Exercise directions: Retype, word for word, every line from the one holding "rw [hmk, show" through the one holding "simpa [Function.comp_def] using" in the entries below, both included, and only those lines.

Records to process:
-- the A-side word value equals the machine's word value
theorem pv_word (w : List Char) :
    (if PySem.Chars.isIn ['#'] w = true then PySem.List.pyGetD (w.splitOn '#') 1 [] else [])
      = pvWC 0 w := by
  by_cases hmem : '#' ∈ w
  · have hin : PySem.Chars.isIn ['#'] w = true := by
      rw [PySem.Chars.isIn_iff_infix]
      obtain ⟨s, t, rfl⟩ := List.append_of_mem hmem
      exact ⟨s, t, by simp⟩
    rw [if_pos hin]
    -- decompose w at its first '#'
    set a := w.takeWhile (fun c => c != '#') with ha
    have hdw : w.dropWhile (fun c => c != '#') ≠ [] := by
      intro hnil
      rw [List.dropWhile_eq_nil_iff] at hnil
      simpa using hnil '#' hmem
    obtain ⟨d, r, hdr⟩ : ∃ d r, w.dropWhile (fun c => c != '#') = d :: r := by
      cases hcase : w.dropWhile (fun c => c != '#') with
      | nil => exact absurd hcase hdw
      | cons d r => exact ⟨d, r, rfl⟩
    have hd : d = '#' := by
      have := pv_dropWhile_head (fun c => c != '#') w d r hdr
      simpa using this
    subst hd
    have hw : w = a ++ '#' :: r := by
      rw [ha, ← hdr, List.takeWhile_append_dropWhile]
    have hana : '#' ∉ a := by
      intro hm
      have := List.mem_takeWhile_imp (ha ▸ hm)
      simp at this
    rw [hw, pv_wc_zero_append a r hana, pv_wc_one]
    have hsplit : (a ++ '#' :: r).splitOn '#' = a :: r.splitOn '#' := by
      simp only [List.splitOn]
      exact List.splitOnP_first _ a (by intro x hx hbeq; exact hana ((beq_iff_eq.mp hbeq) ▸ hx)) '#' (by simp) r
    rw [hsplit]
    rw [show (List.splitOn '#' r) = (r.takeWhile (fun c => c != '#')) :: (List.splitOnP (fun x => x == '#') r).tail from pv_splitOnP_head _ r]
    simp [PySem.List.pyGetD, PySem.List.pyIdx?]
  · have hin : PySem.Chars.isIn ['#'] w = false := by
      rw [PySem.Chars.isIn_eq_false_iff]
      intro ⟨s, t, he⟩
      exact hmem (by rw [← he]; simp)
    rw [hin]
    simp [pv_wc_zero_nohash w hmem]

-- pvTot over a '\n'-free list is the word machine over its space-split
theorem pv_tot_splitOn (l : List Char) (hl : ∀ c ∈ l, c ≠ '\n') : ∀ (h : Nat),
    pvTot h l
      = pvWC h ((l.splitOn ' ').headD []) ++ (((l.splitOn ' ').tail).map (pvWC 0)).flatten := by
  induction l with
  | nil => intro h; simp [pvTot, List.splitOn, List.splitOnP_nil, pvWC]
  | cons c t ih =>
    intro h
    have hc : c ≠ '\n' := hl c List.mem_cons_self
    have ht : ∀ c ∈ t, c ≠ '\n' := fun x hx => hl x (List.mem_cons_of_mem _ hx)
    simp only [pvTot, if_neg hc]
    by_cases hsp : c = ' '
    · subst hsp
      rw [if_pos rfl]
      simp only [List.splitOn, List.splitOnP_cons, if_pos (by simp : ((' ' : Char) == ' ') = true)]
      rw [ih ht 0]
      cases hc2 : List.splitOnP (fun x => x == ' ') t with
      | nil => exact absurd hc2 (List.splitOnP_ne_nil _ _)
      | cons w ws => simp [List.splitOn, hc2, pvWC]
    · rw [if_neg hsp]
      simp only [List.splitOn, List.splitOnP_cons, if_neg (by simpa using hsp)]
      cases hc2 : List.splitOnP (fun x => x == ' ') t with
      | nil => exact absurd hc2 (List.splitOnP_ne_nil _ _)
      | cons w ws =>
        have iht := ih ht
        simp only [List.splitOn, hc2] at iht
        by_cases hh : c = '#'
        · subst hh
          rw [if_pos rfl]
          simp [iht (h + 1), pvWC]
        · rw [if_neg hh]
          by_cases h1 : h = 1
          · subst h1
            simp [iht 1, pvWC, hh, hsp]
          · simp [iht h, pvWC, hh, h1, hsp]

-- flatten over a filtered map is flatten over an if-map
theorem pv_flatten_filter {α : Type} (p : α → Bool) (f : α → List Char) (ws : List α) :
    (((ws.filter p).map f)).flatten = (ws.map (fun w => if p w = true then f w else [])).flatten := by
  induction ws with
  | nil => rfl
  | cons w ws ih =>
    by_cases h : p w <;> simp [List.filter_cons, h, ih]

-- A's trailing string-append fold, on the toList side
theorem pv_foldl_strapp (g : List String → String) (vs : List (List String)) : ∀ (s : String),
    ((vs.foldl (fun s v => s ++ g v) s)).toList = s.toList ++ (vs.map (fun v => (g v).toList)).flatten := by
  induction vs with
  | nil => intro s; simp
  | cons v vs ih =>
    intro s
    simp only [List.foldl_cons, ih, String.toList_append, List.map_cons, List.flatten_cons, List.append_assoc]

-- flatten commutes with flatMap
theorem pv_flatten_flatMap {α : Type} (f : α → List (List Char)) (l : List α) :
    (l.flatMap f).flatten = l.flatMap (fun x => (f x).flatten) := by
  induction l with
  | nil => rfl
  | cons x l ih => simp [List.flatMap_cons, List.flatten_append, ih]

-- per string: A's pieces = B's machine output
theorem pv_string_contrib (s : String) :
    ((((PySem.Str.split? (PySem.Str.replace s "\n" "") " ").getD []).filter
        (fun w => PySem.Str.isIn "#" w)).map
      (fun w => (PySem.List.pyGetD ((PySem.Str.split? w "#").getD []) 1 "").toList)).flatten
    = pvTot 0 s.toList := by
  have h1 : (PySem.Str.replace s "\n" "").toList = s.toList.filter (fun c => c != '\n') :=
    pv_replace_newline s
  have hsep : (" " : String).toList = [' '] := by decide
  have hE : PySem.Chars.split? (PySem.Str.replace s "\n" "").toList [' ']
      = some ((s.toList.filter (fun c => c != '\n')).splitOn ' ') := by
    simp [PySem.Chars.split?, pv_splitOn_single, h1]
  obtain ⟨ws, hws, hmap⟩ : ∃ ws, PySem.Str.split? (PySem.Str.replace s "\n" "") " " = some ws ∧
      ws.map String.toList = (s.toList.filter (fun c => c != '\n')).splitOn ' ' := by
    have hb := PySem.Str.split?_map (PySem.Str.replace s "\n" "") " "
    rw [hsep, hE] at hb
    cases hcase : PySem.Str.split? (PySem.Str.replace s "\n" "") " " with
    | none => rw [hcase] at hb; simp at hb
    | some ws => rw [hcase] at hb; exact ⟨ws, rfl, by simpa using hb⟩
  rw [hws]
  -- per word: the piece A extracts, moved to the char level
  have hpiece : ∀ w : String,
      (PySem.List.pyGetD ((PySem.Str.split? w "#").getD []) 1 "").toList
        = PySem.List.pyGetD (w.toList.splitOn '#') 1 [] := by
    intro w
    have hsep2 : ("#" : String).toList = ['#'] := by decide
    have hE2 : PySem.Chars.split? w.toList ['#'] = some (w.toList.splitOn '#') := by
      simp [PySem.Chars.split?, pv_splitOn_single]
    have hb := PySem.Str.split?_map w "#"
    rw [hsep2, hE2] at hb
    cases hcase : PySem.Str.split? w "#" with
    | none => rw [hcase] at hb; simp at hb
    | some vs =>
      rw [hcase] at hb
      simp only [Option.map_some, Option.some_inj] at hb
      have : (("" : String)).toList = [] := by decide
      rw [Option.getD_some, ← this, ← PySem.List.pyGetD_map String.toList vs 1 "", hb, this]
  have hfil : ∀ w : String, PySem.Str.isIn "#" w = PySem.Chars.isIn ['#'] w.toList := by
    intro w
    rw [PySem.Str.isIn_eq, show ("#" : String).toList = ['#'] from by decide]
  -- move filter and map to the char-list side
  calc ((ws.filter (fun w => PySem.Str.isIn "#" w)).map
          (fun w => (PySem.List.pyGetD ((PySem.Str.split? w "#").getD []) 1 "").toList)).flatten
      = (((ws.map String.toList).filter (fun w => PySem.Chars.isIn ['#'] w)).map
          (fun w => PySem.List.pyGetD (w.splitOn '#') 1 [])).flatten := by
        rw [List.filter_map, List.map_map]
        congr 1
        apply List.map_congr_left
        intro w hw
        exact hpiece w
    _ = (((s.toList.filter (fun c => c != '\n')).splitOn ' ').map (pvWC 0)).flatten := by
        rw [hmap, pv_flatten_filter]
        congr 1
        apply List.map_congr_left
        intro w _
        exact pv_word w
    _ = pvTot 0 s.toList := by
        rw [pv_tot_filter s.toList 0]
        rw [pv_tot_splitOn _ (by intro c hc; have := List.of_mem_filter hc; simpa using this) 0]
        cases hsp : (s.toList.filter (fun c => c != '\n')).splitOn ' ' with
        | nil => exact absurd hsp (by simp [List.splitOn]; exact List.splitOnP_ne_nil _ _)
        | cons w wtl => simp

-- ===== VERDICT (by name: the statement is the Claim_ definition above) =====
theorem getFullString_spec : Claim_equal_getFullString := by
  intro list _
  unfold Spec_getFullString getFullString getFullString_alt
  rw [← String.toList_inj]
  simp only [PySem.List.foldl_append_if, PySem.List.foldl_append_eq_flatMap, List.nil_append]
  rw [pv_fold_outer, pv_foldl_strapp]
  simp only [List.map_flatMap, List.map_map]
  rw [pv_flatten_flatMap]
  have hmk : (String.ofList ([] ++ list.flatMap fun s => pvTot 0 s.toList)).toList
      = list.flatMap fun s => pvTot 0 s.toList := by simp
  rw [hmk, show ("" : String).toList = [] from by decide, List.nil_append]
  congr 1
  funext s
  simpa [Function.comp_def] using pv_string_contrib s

...

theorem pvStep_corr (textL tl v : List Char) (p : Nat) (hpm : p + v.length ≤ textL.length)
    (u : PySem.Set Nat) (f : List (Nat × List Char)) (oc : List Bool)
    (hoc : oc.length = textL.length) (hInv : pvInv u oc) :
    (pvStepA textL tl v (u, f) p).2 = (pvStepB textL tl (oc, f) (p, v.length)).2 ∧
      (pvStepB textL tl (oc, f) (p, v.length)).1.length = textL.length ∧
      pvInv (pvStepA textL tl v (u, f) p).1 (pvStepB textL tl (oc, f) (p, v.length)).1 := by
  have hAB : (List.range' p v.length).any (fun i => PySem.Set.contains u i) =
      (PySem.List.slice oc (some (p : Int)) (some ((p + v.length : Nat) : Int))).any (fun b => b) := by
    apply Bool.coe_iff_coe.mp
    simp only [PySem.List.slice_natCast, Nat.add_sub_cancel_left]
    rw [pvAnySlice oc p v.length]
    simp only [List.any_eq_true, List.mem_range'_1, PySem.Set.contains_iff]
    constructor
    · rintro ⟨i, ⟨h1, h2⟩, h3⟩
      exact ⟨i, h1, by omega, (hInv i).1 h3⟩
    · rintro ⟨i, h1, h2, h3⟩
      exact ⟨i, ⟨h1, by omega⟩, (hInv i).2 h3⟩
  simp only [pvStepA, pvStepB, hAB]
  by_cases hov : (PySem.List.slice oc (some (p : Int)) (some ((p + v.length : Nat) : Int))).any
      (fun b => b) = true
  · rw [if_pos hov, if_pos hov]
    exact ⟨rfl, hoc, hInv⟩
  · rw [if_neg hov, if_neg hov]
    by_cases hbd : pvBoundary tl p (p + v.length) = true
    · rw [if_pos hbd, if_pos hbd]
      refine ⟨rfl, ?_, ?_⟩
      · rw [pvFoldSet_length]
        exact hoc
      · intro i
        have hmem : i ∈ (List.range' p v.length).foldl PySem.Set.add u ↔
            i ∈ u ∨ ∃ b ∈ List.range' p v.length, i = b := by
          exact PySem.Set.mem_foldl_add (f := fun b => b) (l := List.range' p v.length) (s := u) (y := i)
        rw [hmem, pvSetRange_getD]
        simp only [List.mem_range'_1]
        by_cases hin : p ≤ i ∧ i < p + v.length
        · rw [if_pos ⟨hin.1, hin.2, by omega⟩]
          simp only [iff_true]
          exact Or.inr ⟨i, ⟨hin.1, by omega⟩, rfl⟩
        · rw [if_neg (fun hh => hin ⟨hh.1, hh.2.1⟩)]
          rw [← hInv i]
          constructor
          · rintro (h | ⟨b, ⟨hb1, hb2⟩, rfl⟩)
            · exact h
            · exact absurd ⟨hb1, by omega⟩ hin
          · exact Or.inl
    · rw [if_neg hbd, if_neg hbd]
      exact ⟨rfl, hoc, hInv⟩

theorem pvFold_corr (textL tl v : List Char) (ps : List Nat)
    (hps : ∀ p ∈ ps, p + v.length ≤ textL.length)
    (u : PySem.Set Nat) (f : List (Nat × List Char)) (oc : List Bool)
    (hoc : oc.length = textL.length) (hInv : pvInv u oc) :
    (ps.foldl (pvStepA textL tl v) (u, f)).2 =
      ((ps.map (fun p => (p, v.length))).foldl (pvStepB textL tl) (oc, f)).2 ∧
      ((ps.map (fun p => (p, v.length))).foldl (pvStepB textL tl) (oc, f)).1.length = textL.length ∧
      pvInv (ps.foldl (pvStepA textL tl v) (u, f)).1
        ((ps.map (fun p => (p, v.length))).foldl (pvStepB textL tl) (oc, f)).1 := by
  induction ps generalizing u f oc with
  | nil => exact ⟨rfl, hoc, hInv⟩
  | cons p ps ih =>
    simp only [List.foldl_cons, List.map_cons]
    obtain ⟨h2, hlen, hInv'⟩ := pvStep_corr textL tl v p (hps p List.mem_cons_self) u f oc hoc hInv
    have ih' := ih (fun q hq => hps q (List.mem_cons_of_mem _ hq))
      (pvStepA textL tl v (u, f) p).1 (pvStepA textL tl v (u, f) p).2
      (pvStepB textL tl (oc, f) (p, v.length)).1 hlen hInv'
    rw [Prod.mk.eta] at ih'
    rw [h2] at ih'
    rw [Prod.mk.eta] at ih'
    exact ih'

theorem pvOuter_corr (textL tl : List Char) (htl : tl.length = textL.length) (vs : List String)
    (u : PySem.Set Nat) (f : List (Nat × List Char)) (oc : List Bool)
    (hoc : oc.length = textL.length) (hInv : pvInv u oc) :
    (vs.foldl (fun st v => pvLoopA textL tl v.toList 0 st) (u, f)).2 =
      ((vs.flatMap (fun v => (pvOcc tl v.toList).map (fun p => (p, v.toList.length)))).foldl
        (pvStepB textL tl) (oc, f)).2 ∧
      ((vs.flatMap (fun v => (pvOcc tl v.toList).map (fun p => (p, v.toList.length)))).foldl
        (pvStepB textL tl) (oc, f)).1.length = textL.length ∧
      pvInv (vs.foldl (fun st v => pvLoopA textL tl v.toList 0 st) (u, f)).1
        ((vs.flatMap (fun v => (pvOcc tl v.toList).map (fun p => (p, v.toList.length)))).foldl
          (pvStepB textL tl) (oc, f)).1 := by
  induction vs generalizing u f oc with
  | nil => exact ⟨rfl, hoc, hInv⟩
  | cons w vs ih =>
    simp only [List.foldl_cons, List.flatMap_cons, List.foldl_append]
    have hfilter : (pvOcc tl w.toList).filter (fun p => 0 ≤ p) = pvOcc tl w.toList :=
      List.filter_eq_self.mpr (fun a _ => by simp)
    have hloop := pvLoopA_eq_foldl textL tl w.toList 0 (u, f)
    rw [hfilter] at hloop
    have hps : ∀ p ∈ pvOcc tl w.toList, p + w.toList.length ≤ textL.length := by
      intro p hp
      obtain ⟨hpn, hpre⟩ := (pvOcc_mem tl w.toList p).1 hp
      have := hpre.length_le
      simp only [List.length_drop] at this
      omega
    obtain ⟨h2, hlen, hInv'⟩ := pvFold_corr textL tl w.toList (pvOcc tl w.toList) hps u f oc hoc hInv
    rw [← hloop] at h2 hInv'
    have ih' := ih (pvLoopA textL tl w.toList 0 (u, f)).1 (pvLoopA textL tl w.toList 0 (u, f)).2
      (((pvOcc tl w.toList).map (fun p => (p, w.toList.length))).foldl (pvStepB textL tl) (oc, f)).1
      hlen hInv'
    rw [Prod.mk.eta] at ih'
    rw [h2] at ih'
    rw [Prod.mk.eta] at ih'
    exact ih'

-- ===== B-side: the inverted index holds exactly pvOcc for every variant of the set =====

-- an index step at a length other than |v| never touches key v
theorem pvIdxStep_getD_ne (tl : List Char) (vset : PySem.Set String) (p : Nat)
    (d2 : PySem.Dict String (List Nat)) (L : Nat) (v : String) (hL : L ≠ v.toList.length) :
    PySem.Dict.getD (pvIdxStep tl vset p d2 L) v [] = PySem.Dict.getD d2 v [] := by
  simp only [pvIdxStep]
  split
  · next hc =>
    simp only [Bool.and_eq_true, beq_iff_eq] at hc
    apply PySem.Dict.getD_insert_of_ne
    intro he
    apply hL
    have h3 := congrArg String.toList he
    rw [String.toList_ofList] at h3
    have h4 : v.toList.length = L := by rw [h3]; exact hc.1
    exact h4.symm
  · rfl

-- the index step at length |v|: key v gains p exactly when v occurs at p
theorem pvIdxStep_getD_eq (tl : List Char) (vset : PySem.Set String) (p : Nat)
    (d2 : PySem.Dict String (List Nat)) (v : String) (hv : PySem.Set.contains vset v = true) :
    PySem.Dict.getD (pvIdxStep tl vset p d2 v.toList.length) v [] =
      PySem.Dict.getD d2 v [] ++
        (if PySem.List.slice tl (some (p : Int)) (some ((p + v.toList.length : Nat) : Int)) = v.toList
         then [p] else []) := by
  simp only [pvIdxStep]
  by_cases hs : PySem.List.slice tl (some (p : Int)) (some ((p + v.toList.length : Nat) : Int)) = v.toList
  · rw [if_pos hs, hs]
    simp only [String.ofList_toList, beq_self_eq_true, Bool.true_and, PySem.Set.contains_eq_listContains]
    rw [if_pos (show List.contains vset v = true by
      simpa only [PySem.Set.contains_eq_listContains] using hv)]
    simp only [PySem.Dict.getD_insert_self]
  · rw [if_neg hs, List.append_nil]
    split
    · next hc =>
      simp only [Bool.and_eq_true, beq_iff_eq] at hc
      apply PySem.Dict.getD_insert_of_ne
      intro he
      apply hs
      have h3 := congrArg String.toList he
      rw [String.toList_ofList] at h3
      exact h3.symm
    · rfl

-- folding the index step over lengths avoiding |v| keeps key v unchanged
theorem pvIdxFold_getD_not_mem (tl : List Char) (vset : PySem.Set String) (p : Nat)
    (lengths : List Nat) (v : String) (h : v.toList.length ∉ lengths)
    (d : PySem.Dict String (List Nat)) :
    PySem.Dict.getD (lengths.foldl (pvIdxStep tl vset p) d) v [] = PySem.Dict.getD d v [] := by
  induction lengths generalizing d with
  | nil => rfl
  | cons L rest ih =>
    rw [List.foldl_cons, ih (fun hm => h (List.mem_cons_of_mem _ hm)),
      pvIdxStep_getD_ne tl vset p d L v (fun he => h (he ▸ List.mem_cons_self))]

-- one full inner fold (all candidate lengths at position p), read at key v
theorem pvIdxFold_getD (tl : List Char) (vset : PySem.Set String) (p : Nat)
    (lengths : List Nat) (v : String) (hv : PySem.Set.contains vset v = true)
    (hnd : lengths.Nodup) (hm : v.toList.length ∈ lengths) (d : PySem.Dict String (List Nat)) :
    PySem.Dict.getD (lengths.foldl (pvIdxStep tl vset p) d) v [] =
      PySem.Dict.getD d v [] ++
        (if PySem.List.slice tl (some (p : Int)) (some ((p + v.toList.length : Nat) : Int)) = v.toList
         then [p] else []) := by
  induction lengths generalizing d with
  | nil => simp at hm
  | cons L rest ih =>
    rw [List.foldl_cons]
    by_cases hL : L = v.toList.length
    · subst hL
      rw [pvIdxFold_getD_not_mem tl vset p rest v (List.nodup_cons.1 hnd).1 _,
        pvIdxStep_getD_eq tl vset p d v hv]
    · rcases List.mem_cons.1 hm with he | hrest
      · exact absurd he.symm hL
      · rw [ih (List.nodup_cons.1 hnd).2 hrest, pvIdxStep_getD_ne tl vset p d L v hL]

Answer box:
  rw [hmk, show ("" : String).toList = [] from by decide, List.nil_append]
  congr 1
  funext s
  simpa [Function.comp_def] using pv_string_contrib s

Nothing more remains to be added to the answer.